- **To do**
Pull every line containing "true" from the entries.

- **Data for processing**

-- pv_equiv track=rewrite | github.com/Once-1296/WebDev-progress | Project_Linkly/app.py | increment_base58
-- ===== SOURCE A (Python) =====
-- def increment_base58(indices):
--     """Increment a base-58 array by 1 (like an odometer)."""
--     arr = indices[:]
--     i = len(arr) - 1
--     carry = 1
--     while i >= 0 and carry:
--         arr[i] = (arr[i] + carry) % 58
--         carry = 1 if arr[i] == 0 else 0
--         i -= 1
--     return arr
-- ===== SOURCE B (Python) =====
-- def increment_base58(indices):
--     """Increment a base-58 array by 1 (like an odometer)."""
--     n = len(indices)
--     k = 0                       # length of the trailing run that carries (digit % 58 == 57)
--     for x in reversed(indices):
--         if x % 58 != 57:
--             break
--         k += 1
--     if k == n:                  # carry runs off the left end: everything wraps to 0
--         return [0] * n
--     m = n - k - 1
--     return indices[:m] + [(indices[m] + 1) % 58] + [0] * k
-- ===== Notes on version B (the rewrite author's own statement) =====
-- stated objective: alternative
-- what changed: B first measures the length k of the trailing carry run (digits with x % 58 == 57) and then rebuilds the result by slicing: untouched prefix + one incremented digit + k zeros, instead of A's in-place right-to-left write loop threading a carry accumulator.
import Mathlib
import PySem

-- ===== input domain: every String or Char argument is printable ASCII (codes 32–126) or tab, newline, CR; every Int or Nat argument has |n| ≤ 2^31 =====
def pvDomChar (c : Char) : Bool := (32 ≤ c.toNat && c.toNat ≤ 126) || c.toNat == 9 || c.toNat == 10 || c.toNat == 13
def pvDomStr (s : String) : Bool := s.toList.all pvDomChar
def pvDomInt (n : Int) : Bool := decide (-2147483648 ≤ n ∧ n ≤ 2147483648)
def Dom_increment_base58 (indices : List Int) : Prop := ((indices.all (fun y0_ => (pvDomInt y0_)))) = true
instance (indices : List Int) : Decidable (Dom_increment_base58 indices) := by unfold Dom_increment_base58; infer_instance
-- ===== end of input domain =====

-- B rebuilds the result from a measured trailing-carry-run length by slicing (prefix ++ [incremented digit] ++ zeros)
-- instead of A's right-to-left write loop threading a carry accumulator; objective: alternative (same O(n) cost).

-- ===== PORT A =====
-- A's while-loop: index i runs from len-1 down while carry; fuel n = i+1.
-- arr[i] = (arr[i]+1) % 58 (Python % with positive divisor = Lean Int %, i.e. emod); carry iff the new digit is 0.
def incLoopA : List Int → Nat → List Int
  | arr, 0 => arr
  | arr, n + 1 =>
    let v := (arr.getD n 0 + 1) % 58
    let arr' := arr.set n v
    if v == 0 then incLoopA arr' n else arr'

def increment_base58 (indices : List Int) : List Int :=
  incLoopA indices indices.length

-- ===== PORT B =====
-- the for-with-break over reversed(indices) computing k, the trailing-run length
def runLenB : List Int → Nat
  | [] => 0
  | x :: rest => if x % 58 == 57 then runLenB rest + 1 else 0

def increment_base58_alt (indices : List Int) : List Int :=
  let n := indices.length
  let k := runLenB indices.reverse
  if k == n then List.replicate n 0
  else
    let m := n - k - 1
    indices.take m ++ [(indices.getD m 0 + 1) % 58] ++ List.replicate k 0

-- ===== PRECONDITION & SPEC =====
def Spec_increment_base58 (indices : List Int) (out : List Int) : Prop := out = increment_base58_alt indices
instance (indices : List Int) (out : List Int) : Decidable (Spec_increment_base58 indices out) := by unfold Spec_increment_base58; infer_instance

-- ===== CLAIM (what is proved, stated in full; the proofs are below) =====
def Claim_equal_increment_base58 : Prop := ∀ (indices : List Int), Dom_increment_base58 indices → Spec_increment_base58 indices (increment_base58 indices)

-- ===== LEMMAS AND PROOFS =====

-- common reference function on the reversed digit list
def incRev : List Int → List Int
  | [] => []
  | x :: rest => if (x + 1) % 58 == 0 then 0 :: incRev rest else ((x + 1) % 58) :: rest

theorem mod_succ_iff (x : Int) : ((x + 1) % 58 == 0) = (x % 58 == 57) := by
  have h1 : (x + 1) % 58 = (x % 58 + 1) % 58 := by omega
  have h2 : 0 ≤ x % 58 := Int.emod_nonneg x (by norm_num)
  have h3 : x % 58 < 58 := Int.emod_lt_of_pos x (by norm_num)
  rcases eq_or_ne (x % 58) 57 with h | h
  · simp [h1, h]
  · have : (x % 58 + 1) % 58 = x % 58 + 1 := Int.emod_eq_of_lt (by omega) (by omega)
    simp [h1, this]
    omega

theorem incLoopA_append {n : Nat} : ∀ (zs ts : List Int), n ≤ zs.length →
    incLoopA (zs ++ ts) n = incLoopA zs n ++ ts := by
  induction n with
  | zero => intro zs ts _; simp [incLoopA]
  | succ n ih =>
    intro zs ts h
    have hn : n < zs.length := by omega
    simp only [incLoopA, List.getD_append _ _ _ _ hn, List.set_append_left _ _ hn]
    split
    · exact ih _ _ (by simpa using hn.le)
    · rfl

theorem incLoopA_eq_incRev : ∀ (arr : List Int),
    incLoopA arr arr.length = (incRev arr.reverse).reverse := by
  intro arr
  induction arr using List.reverseRecOn with
  | nil => simp [incLoopA, incRev]
  | append_singleton ys x ih =>
    have hget : (ys ++ [x]).getD ys.length 0 = x := by
      rw [List.getD_append_right ys [x] 0 ys.length (le_refl _)]
      simp [List.getD]
    have hset : ∀ v : Int, (ys ++ [x]).set ys.length v = ys ++ [v] := by
      intro v
      rw [List.set_append_right ys.length v (le_refl _)]
      simp
    have hlen : (ys ++ [x]).length = ys.length + 1 := by simp
    rw [hlen]
    simp only [incLoopA, hget, hset]
    simp only [List.reverse_append, List.reverse_singleton, List.singleton_append, incRev]
    by_cases hv : ((x + 1) % 58 == 0) = true
    · rw [if_pos hv, if_pos hv]
      rw [incLoopA_append ys [(x + 1) % 58] (le_refl _)]
      have h0 : (x + 1) % 58 = 0 := by simpa using hv
      simp [h0, ih]
    · rw [if_neg hv, if_neg hv]
      simp

theorem runLenB_le (r : List Int) : runLenB r ≤ r.length := by
  induction r with
  | nil => simp [runLenB]
  | cons x rest ih =>
    simp only [runLenB, List.length_cons]
    split
    · omega
    · omega

theorem incRev_all_carry : ∀ (r : List Int), runLenB r = r.length →
    incRev r = List.replicate r.length 0 := by
  intro r
  induction r with
  | nil => intro _; simp [incRev]
  | cons x rest ih =>
    intro h
    simp only [runLenB, List.length_cons] at h
    by_cases hx : (x % 58 == 57) = true
    · rw [if_pos hx] at h
      have := ih (by omega)
      simp [incRev, mod_succ_iff, hx, this, List.replicate_succ]
    · rw [if_neg hx] at h
      have := runLenB_le rest
      omega

-- B's slicing formula, stated on the reversed list r (so indices = r.reverse), equals incRev reversed
theorem alt_eq_incRev : ∀ (r : List Int),
    increment_base58_alt r.reverse = (incRev r).reverse := by
  intro r
  induction r with
  | nil => simp [increment_base58_alt, incRev, runLenB]
  | cons x rest ih =>
    have hrev : (rest.reverse ++ [x]).reverse = x :: rest := by simp
    simp only [increment_base58_alt, List.reverse_cons, List.length_append,
      List.length_reverse, List.length_singleton, hrev]
    by_cases hx : (x % 58 == 57) = true
    · simp only [runLenB, if_pos hx]
      by_cases hall : runLenB rest = rest.length
      · rw [if_pos (by simp [hall])]
        simp only [incRev, mod_succ_iff, if_pos hx, List.reverse_cons]
        rw [incRev_all_carry rest hall]
        simp [List.replicate_succ']
      · have hlt : runLenB rest < rest.length := lt_of_le_of_ne (runLenB_le rest) hall
        rw [if_neg (by simp; omega)]
        have hm : rest.length + 1 - (runLenB rest + 1) - 1 = rest.length - runLenB rest - 1 := by
          omega
        have hmlt : rest.length - runLenB rest - 1 < rest.reverse.length := by simp; omega
        rw [hm, List.take_append_of_le_length (by simp; omega),
            List.getD_append _ _ _ _ hmlt]
        have ihe := ih
        simp only [increment_base58_alt, List.length_reverse, List.reverse_reverse] at ihe
        rw [if_neg (by simpa using hall)] at ihe
        simp only [incRev, mod_succ_iff, if_pos hx, List.reverse_cons]
        rw [← ihe]
        simp [List.replicate_succ']
    · simp only [runLenB, if_neg hx]
      rw [if_neg (by simp)]
      have hm : rest.length + 1 - 0 - 1 = rest.length := by omega
      rw [hm, List.take_append_of_le_length (by simp),
          List.getD_append_right rest.reverse [x] 0 rest.length (by simp)]
      simp only [incRev, mod_succ_iff, if_neg hx, List.reverse_cons]
      simp [List.getD]

-- ===== VERDICT (by name: the statement is the Claim_ definition above) =====
theorem increment_base58_spec : Claim_equal_increment_base58 := by
  unfold Claim_equal_increment_base58
  intro indices _
  unfold Spec_increment_base58
  rw [increment_base58, incLoopA_eq_incRev]
  have h := alt_eq_incRev indices.reverse
  rw [List.reverse_reverse] at h
  rw [h]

- **Answer**
def Dom_increment_base58 (indices : List Int) : Prop := ((indices.all (fun y0_ => (pvDomInt y0_)))) = true
    by_cases hv : ((x + 1) % 58 == 0) = true
    by_cases hx : (x % 58 == 57) = true
    by_cases hx : (x % 58 == 57) = true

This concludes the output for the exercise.